In fact, some companies are so predictable, investors can anticipate not only when they’ll receive a dividend, but also when the firm will raise it. Of course, there are no sure things when it comes to investing. However, I suspect the following five companies will hike their payouts again within the next year.
5-Year Dividend Growth Rate
|Royal Bank of Canada||3.8%||9.0%|
Source: Yahoo! Finance
Let’s say a few words about these companies.
The story is straightforward with Fortis Inc. (TSX:FTS) and Canadian Utilities Limited (TSX:CU). They’re both well-run power companies serving millions of customers across the country. They turn their lights on and you get paid.
It’s simple, stable, and lucrative. You’re not going to live in the dark just because the power company hiked your electric bill by a few bucks. That’s why these two firms have been able to increase their dividends for 42 straight years—the longest streaks of consecutive distribution hikes in the country.
Enbridge Inc. (TSX:ENB)(NYSE:ENB) is one of the most predictable dividend stocks around—and that’s not just my opinion. Last year executives pledged to increase the company’s distribution by 10-12% annually through 2017.
Of course, you can’t cash those cheques just yet. Any dividend hikes will depend on the company’s cash flows and still have to be approved by the board. However, management would not have raised investors’ expectations unless they were sure they could deliver.
Like Enbridge, Canadian REIT (TSX:REF.UN) is easy to disregard because the trust sports one of the smallest yields in the real estate space. However, skipping over this income stream because of its meager payout today would be a mistake.

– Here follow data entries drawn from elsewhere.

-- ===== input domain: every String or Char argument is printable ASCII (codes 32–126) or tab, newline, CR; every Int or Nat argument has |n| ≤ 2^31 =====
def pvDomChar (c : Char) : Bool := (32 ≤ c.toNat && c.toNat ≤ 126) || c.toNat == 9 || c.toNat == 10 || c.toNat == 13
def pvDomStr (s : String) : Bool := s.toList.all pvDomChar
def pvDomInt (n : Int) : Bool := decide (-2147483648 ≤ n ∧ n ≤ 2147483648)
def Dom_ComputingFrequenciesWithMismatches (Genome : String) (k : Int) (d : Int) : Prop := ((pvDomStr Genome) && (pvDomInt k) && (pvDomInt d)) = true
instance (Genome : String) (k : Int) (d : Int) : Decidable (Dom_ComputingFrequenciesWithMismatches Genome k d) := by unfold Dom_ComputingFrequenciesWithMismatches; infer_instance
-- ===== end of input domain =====

-- B replaces A's per-window Neighbors-set generation (+ PatternToNumber1 round trips) by direct
-- candidate enumeration with a plain Hamming test; a genuinely different algorithm of similar cost.

-- ===== PORT A =====

-- PatternToNumber1, on the character list of the Python string.
-- stalst.index(ind) raises ValueError for a char outside 'ACGT' — unreachable under Pre_ —,
-- totalized with .getD 0; ''.join(str(x) for x in digits) followed by int(strnum, 4) is ported as
-- the exact base-4 fold over the digit list (int('', 4) would raise ValueError: unreachable, k ≥ 1).
def PatternToNumber1 (DNAsta : List Char) : Int :=
  let digits := DNAsta.map (fun c => (PySem.List.index? (['A','C','G','T'] : List Char) c).getD 0)
  digits.foldl (fun a x => 4 * a + Int.ofNat x) 0

-- the while/divmod loop of NumberToPattern (remainders, least-significant first)
def ntpLoop (numbe : Nat) : List Nat :=
  if h : numbe = 0 then [] else (numbe % 4) :: ntpLoop (numbe / 4)
decreasing_by exact Nat.div_lt_self (Nat.pos_of_ne_zero h) (by norm_num)

-- numbe ≥ 0 at every call site (dict keys 0..4**k-1), so divmod(numbe, 4) is Nat divmod: exact.
-- stalst[indlst.index(x)] is stalst[x] with x ∈ [0,4): ported as getD (default unreachable).
def NumberToPattern (numbe : Int) (divvalue : Int) : String :=
  let mid := ntpLoop numbe.toNat
  let midtot := if (mid.length : Int) < divvalue
    then mid ++ List.replicate (divvalue - (mid.length : Int)).toNat 0
    else mid
  String.mk (midtot.reverse.map (fun x => (['A','C','G','T'] : List Char).getD x 'A'))

-- returns None (ported: none) when the lengths differ; Seq1[i]/Seq2[i] are in range for
-- i in range(len(Seq1)): ported as getD with an unreachable default.
def HammingDistanceA (Seq1 Seq2 : List Char) : Option Int :=
  if Seq1.length ≠ Seq2.length then none
  else some ((List.range Seq1.length).foldl
    (fun m i => if Seq1.getD i ' ' ≠ Seq2.getD i ' ' then m + 1 else m) (0 : Int))

-- Neighbors. The Python returns a list in the two base cases and a set otherwise; evaluation order
-- over the set (hash order) never reaches the result (it only drives commuting dict increments and
-- set insertions), so every branch is represented as a PySem.Set.
-- On Pattern = '' with d ≠ 0 the Python recurses forever: unreachable under Pre_ (k ≥ 1).
-- HammingDistance(None-case) < int(d) would raise TypeError: unreachable (suffix-neighbor lengths match).
def NeighborsA (Pattern : List Char) (d : Int) : PySem.Set (List Char) :=
  if d = 0 then PySem.Set.ofList [Pattern]
  else if Pattern.length = 1 then PySem.Set.ofList [['A'], ['T'], ['C'], ['G']]
  else
    match Pattern with
    | [] => PySem.Set.empty
    | p :: tl =>
      (NeighborsA tl d).foldl (fun acc s =>
        match HammingDistanceA tl s with
        | some m =>
          if m < d then
            (['A','T','C','G'] : List Char).foldl (fun a x => PySem.Set.add a (x :: s)) acc
          else
            PySem.Set.add acc
              (PySem.List.pyGetD (p :: tl) (((p :: tl).length : Int) - (s.length : Int) - 1) ' ' :: s)
        | none => acc) PySem.Set.empty

-- 4**k for k < 0 is a Python float and range() then raises TypeError: unreachable under Pre_ (k ≥ 1).
-- FrequencyDic[j] = FrequencyDic[j] + 1 would raise KeyError for a missing j: unreachable
-- (j = PatternToNumber1(kmer) ∈ [0, 4**k) for the ACGT k-mers produced under Pre_).
-- max(FrequencyDic.values()) on the nonempty dict (4**k ≥ 4 under Pre_).
def ComputingFrequenciesWithMismatches (Genome : String) (k : Int) (d : Int) : List String :=
  let g := Genome.toList
  let dic0 : PySem.Dict Int Int :=
    PySem.Dict.ofList ((PySem.List.pyRange 0 ((4 : Int) ^ k.toNat)).map (fun i => (i, (0 : Int))))
  let dic := (PySem.List.pyRange 0 ((g.length : Int) - k)).foldl (fun D i =>
      let Pattern := PySem.List.slice g (some i) (some (i + k))
      let Neighborhood := NeighborsA Pattern d
      Neighborhood.foldl (fun D kmer => D.modify (PatternToNumber1 kmer) 0 (· + 1)) D) dic0
  let maxCount := (PySem.List.max? dic.values id).getD 0
  dic.keys.foldl (fun (S : PySem.Set String) frekmer =>
      if dic.getD frekmer 0 = maxCount then PySem.Set.add S (NumberToPattern frekmer k) else S)
    PySem.Set.empty

-- ===== PORT B =====

-- the 'for _ in range(k): num, r = divmod(num, 4); out.append("ACGT"[r])' loop of Source B
def ntpAltLoop (num : Int) : Nat → List Char
  | 0 => []
  | t + 1 =>
    (['A','C','G','T'] : List Char).getD (PySem.Int.mod num 4).toNat 'A'
      :: ntpAltLoop (PySem.Int.floordiv num 4) t

def NumberToPatternAlt (num : Int) (k : Int) : String :=
  String.mk (ntpAltLoop num k.toNat).reverse

-- sum(1 for x, y in zip(a, b) if x != y)
def hammingAlt (a b : List Char) : Int :=
  (((a.zip b).filter (fun p => p.1 != p.2)).length : Int)

def ComputingFrequenciesWithMismatches_alt (Genome : String) (k : Int) (d : Int) : List String :=
  let g := Genome.toList
  let windows := (PySem.List.pyRange 0 ((g.length : Int) - k)).map
    (fun i => PySem.List.slice g (some i) (some (i + k)))
  let counts := (PySem.List.pyRange 0 ((4 : Int) ^ k.toNat)).map (fun num =>
    (windows.countP (fun w => decide (hammingAlt w (ntpAltLoop num k.toNat).reverse ≤ d)) : Int))
  let m := (PySem.List.max? counts id).getD 0
  (PySem.List.pyRange 0 ((4 : Int) ^ k.toNat)).foldl
    (fun (S : PySem.Set String) num =>
      if PySem.List.pyGetD counts num 0 = m then PySem.Set.add S (NumberToPatternAlt num k) else S)
    PySem.Set.empty

-- ===== PRECONDITION & SPEC =====
-- Pre_ restricts to the task's natural domain: k ≥ 1 and, whenever at least one window exists
-- (len(Genome) > k), d ≥ 0 and every Genome character a window can read (all but the last) in
-- 'ACGT'.  Outside it A raises (ValueError/TypeError/KeyError or unbounded recursion) or, for
-- d < 0 / stray non-ACGT characters that never combine into a kmer / the k = 0 empty-genome
-- corner, returns accidental values of its helpers' base cases.
def Pre_ComputingFrequenciesWithMismatches (Genome : String) (k : Int) (d : Int) : Prop :=
  1 ≤ k ∧
    ((Genome.toList.length : Int) ≤ k ∨
      (0 ≤ d ∧
        (Genome.toList.dropLast.all (fun c => c == 'A' || c == 'C' || c == 'G' || c == 'T')) = true))
instance (Genome : String) (k : Int) (d : Int) :
    Decidable (Pre_ComputingFrequenciesWithMismatches Genome k d) := by
  unfold Pre_ComputingFrequenciesWithMismatches; infer_instance

def pvWitness_ComputingFrequenciesWithMismatches : String × Int × Int := ("ACGTA", 2, 1)

def Spec_ComputingFrequenciesWithMismatches (Genome : String) (k : Int) (d : Int) (out : List String) : Prop := out = ComputingFrequenciesWithMismatches_alt Genome k d
instance (Genome : String) (k : Int) (d : Int) (out : List String) : Decidable (Spec_ComputingFrequenciesWithMismatches Genome k d out) := by unfold Spec_ComputingFrequenciesWithMismatches; infer_instance

-- ===== CLAIM (what is proved, stated in full; the proofs are below) =====
def Claim_equal_ComputingFrequenciesWithMismatches : Prop := ∀ (Genome : String) (k : Int) (d : Int), Dom_ComputingFrequenciesWithMismatches Genome k d → Pre_ComputingFrequenciesWithMismatches Genome k d → Spec_ComputingFrequenciesWithMismatches Genome k d (ComputingFrequenciesWithMismatches Genome k d)

-- ===== LEMMAS AND PROOFS =====

-- canonical base-4 vocabulary used only by the proofs
def nth4 (x : Nat) : Char := (['A','C','G','T'] : List Char).getD x 'A'
def idx4 (c : Char) : Nat := (PySem.List.index? (['A','C','G','T'] : List Char) c).getD 0
def digitsLE : Nat → Nat → List Nat
  | _, 0 => []
  | j, t + 1 => j % 4 :: digitsLE (j / 4) t
def decodeP (j t : Nat) : List Char := (digitsLE j t).reverse.map nth4
def valLE : List Nat → Nat
  | [] => 0
  | x :: r => x + 4 * valLE r
def hamN (a b : List Char) : Nat := ((a.zip b).filter (fun p => p.1 != p.2)).length
def isACGT (s : List Char) : Prop := ∀ c ∈ s, c ∈ (['A','C','G','T'] : List Char)

theorem length_digitsLE (t : Nat) : ∀ j, (digitsLE j t).length = t := by
  induction t with
  | zero => intro j; rfl
  | succ t ih => intro j; simp [digitsLE, ih]


theorem digitsLE_lt (t : Nat) : ∀ j, ∀ x ∈ digitsLE j t, x < 4 := by
  induction t with
  | zero => intro j x hx; simp [digitsLE] at hx
  | succ t ih =>
    intro j x hx
    simp only [digitsLE, List.mem_cons] at hx
    rcases hx with h | h
    · subst h; omega
    · exact ih _ _ h

theorem digitsLE_zero : ∀ t, digitsLE 0 t = List.replicate t 0 := by
  intro t
  induction t with
  | zero => rfl
  | succ t ih => simp [digitsLE, ih, List.replicate_succ]

theorem valLE_digitsLE (t : Nat) : ∀ j, j < 4 ^ t → valLE (digitsLE j t) = j := by
  induction t with
  | zero => intro j h; interval_cases j; rfl
  | succ t ih =>
    intro j h
    have h4 : (4 : Nat) ^ (t + 1) = 4 * 4 ^ t := by ring
    have hdiv : j / 4 < 4 ^ t := by omega
    simp [digitsLE, valLE, ih _ hdiv]
    omega

theorem digitsLE_valLE : ∀ ds, (∀ x ∈ ds, x < 4) → digitsLE (valLE ds) ds.length = ds := by
  intro ds
  induction ds with
  | nil => intro _; rfl
  | cons x r ih =>
    intro h
    have hx : x < 4 := h x (by simp)
    have h1 : (x + 4 * valLE r) % 4 = x := by omega
    have h2 : (x + 4 * valLE r) / 4 = valLE r := by omega
    simp [valLE, digitsLE, h1, h2, ih (fun y hy => h y (by simp [hy]))]

theorem valLE_lt : ∀ ds, (∀ x ∈ ds, x < 4) → valLE ds < 4 ^ ds.length := by
  intro ds
  induction ds with
  | nil => intro _; simp [valLE]
  | cons x r ih =>
    intro h
    have hx : x < 4 := h x (by simp)
    have := ih (fun y hy => h y (by simp [hy]))
    simp only [valLE, List.length_cons, Nat.pow_succ]
    omega

theorem ntpLoop_pad (t : Nat) : ∀ j, j < 4 ^ t →
    (ntpLoop j).length ≤ t ∧
      ntpLoop j ++ List.replicate (t - (ntpLoop j).length) 0 = digitsLE j t := by
  induction t with
  | zero =>
    intro j h
    interval_cases j
    constructor
    · simp [ntpLoop]
    · simp [ntpLoop, digitsLE]
  | succ t ih =>
    intro j h
    by_cases hj : j = 0
    · subst hj
      rw [ntpLoop]
      simp [digitsLE_zero]
    · have h4 : (4 : Nat) ^ (t + 1) = 4 * 4 ^ t := by ring
      have hdiv : j / 4 < 4 ^ t := by omega
      obtain ⟨hl, he⟩ := ih (j / 4) hdiv
      rw [ntpLoop, dif_neg hj]
      refine ⟨by simp; omega, ?_⟩
      simp only [List.length_cons, List.cons_append, digitsLE]
      congr 1
      have hs : t + 1 - ((ntpLoop (j / 4)).length + 1) = t - (ntpLoop (j / 4)).length := by omega
      rw [hs, he]

theorem NumberToPattern_eq_decode (k : Int) (j : Nat) (hk : 0 ≤ k) (hj : j < 4 ^ k.toNat) :
    NumberToPattern (j : Int) k = String.mk (decodeP j k.toNat) := by
  obtain ⟨hl, he⟩ := ntpLoop_pad k.toNat j hj
  simp only [NumberToPattern, decodeP, nth4, Int.toNat_natCast]
  congr 1
  congr 1
  by_cases hlt : ((ntpLoop j).length : Int) < k
  · rw [if_pos hlt]
    have hq : (k - ((ntpLoop j).length : Int)).toNat = k.toNat - (ntpLoop j).length := by omega
    rw [hq, he]
  · rw [if_neg hlt]
    have hle : (ntpLoop j).length = k.toNat := by omega
    have hz : k.toNat - (ntpLoop j).length = 0 := by omega
    rw [hz, List.replicate_zero, List.append_nil] at he
    rw [he]

theorem ntpAltLoop_eq (t : Nat) : ∀ j : Nat, ntpAltLoop (j : Int) t = (digitsLE j t).map nth4 := by
  induction t with
  | zero => intro j; rfl
  | succ t ih =>
    intro j
    have hmod : PySem.Int.mod (j : Int) 4 = ((j % 4 : Nat) : Int) := by
      rw [PySem.Int.mod_eq_emod_of_pos (by norm_num : (0:Int) < 4)]
      omega
    have hdiv : PySem.Int.floordiv (j : Int) 4 = ((j / 4 : Nat) : Int) := by
      rw [PySem.Int.floordiv_eq_ediv_of_pos (by norm_num : (0:Int) < 4)]
      omega
    simp only [ntpAltLoop, hmod, hdiv, Int.toNat_natCast, digitsLE, List.map]
    rw [ih]
    rfl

While most REITs raise their payouts at a snail’s pace (or not at all), Canadian REIT has managed to pass on six distribution hikes in the past five years. Given enough time, even this income trickle can become a raging river of cash flow.
Finally, and perhaps unsurprisingly, we have the Royal Bank of Canada (TSX:RY)(NYSE:RY). Account fees, statement fees, inactivity fees: Canadians banks are always finding some ingenious new way to milk their customers.
Last week, RBC announced that it will start charging some account holders $5 each time they pay their mortgages. Where will all of this money go? Shareholders. I suspect RBC will be announcing another dividend hike in the summer or later this year.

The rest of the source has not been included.